## Problem description:
From the records below, please repeat exactly the line that has "have hng : pvAt", the line that has "rw [Bool.eq_iff_iff]", and every line between them, and nothing else.

[[ Given records open ]]

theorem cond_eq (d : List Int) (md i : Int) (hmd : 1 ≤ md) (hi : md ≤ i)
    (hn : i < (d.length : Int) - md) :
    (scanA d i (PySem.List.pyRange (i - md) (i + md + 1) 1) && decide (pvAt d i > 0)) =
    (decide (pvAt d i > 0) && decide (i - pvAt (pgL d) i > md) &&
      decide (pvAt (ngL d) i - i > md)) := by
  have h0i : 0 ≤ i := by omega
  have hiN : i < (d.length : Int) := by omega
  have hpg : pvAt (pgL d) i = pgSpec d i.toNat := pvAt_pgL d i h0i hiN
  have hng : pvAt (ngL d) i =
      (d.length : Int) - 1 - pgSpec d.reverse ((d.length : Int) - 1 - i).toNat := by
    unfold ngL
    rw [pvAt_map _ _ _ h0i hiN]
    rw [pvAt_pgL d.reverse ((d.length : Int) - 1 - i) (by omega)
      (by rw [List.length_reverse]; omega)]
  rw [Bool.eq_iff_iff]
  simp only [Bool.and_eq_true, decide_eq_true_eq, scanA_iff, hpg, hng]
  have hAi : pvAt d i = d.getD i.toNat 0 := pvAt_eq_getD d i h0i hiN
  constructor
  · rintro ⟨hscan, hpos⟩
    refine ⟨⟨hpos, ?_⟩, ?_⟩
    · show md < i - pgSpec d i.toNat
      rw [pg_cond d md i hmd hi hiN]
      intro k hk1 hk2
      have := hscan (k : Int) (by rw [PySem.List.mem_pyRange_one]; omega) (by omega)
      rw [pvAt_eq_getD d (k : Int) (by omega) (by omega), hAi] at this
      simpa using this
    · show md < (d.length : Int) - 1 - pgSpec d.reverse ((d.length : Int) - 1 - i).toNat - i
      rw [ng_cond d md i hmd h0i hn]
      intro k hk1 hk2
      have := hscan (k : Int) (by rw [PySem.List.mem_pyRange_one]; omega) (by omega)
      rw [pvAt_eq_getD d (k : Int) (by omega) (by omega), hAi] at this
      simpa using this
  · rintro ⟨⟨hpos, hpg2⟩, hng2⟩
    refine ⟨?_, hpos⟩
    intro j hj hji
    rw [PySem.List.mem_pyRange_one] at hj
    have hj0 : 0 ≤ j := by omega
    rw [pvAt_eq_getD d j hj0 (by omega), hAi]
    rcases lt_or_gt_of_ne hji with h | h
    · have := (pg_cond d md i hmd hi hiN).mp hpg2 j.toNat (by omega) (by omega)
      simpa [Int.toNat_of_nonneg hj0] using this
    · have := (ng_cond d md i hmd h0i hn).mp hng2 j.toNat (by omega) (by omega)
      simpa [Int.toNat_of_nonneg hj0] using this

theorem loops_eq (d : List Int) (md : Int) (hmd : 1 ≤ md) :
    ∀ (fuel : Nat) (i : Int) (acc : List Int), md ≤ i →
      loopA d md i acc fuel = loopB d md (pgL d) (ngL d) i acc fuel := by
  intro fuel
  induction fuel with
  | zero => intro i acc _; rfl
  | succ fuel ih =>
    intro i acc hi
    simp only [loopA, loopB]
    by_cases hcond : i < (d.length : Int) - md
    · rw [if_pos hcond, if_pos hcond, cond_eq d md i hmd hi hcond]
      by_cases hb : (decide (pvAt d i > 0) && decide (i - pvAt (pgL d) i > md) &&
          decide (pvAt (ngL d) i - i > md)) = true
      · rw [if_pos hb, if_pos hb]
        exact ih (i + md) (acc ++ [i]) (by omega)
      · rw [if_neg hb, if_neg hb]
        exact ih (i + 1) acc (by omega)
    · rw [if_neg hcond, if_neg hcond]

[[ Given records closed ]]
[[ Given records open ]]

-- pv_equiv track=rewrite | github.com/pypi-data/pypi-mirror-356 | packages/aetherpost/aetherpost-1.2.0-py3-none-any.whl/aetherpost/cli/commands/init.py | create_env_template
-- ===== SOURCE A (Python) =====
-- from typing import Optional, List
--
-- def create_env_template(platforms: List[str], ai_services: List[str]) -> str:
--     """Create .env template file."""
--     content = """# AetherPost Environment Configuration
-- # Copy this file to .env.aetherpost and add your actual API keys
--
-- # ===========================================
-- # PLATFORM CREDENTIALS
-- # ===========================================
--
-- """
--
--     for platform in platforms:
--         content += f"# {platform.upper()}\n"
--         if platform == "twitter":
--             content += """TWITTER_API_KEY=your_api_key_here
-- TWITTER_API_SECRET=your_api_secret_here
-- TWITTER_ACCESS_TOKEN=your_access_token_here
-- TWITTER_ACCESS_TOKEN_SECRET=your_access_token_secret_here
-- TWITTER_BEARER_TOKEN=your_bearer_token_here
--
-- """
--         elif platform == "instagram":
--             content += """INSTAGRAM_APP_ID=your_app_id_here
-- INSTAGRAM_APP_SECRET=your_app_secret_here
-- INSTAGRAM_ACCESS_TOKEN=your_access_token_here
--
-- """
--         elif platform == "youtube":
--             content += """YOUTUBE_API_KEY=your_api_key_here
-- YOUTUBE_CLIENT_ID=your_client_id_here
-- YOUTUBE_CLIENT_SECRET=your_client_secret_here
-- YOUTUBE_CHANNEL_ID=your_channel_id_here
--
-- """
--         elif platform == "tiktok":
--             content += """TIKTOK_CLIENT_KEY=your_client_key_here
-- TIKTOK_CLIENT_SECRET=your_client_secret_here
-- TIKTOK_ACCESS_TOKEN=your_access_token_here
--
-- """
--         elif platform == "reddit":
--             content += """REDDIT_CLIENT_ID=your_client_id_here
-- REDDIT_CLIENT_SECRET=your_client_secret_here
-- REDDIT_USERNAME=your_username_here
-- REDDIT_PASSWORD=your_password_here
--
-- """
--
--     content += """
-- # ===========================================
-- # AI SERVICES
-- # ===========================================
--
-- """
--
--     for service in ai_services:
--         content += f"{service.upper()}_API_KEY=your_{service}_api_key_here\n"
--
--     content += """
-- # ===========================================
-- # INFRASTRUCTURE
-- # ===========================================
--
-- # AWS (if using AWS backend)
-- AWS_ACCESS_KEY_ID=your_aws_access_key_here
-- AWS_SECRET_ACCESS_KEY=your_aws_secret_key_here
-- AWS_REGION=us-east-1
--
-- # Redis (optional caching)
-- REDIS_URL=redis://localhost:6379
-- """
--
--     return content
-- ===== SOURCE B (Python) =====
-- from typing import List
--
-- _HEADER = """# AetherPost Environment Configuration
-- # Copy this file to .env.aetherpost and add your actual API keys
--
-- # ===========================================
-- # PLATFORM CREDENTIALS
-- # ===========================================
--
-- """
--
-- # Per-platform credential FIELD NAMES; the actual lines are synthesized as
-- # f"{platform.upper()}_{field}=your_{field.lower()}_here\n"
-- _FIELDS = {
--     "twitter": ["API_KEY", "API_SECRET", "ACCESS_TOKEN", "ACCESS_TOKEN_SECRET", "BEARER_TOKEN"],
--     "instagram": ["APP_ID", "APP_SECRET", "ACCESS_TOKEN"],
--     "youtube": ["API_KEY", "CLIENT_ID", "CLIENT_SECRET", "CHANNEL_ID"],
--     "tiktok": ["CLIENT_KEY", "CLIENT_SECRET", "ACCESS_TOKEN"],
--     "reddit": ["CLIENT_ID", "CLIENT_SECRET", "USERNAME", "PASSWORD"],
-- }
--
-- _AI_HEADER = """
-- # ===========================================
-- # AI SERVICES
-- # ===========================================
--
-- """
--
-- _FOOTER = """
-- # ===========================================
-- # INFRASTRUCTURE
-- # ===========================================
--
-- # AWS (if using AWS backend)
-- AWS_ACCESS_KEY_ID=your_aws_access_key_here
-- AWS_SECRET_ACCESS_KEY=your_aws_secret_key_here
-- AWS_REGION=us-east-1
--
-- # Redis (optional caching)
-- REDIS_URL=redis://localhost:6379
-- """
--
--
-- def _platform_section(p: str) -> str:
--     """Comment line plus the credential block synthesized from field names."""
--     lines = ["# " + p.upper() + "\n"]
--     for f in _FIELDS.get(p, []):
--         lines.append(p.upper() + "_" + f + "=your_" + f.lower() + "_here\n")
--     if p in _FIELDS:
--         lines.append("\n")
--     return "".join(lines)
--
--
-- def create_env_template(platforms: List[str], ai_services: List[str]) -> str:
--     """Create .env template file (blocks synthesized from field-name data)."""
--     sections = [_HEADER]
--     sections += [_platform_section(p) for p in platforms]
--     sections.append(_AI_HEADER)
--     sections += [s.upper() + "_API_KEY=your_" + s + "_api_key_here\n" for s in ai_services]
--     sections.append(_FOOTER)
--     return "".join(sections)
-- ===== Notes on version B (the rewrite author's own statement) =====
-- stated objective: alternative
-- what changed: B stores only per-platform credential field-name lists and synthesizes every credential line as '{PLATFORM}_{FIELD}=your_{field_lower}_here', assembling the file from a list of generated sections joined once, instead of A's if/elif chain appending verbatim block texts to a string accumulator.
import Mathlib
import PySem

[[ Given records closed ]]

## Task output:
  have hng : pvAt (ngL d) i =
      (d.length : Int) - 1 - pgSpec d.reverse ((d.length : Int) - 1 - i).toNat := by
    unfold ngL
    rw [pvAt_map _ _ _ h0i hiN]
    rw [pvAt_pgL d.reverse ((d.length : Int) - 1 - i) (by omega)
      (by rw [List.length_reverse]; omega)]
  rw [Bool.eq_iff_iff]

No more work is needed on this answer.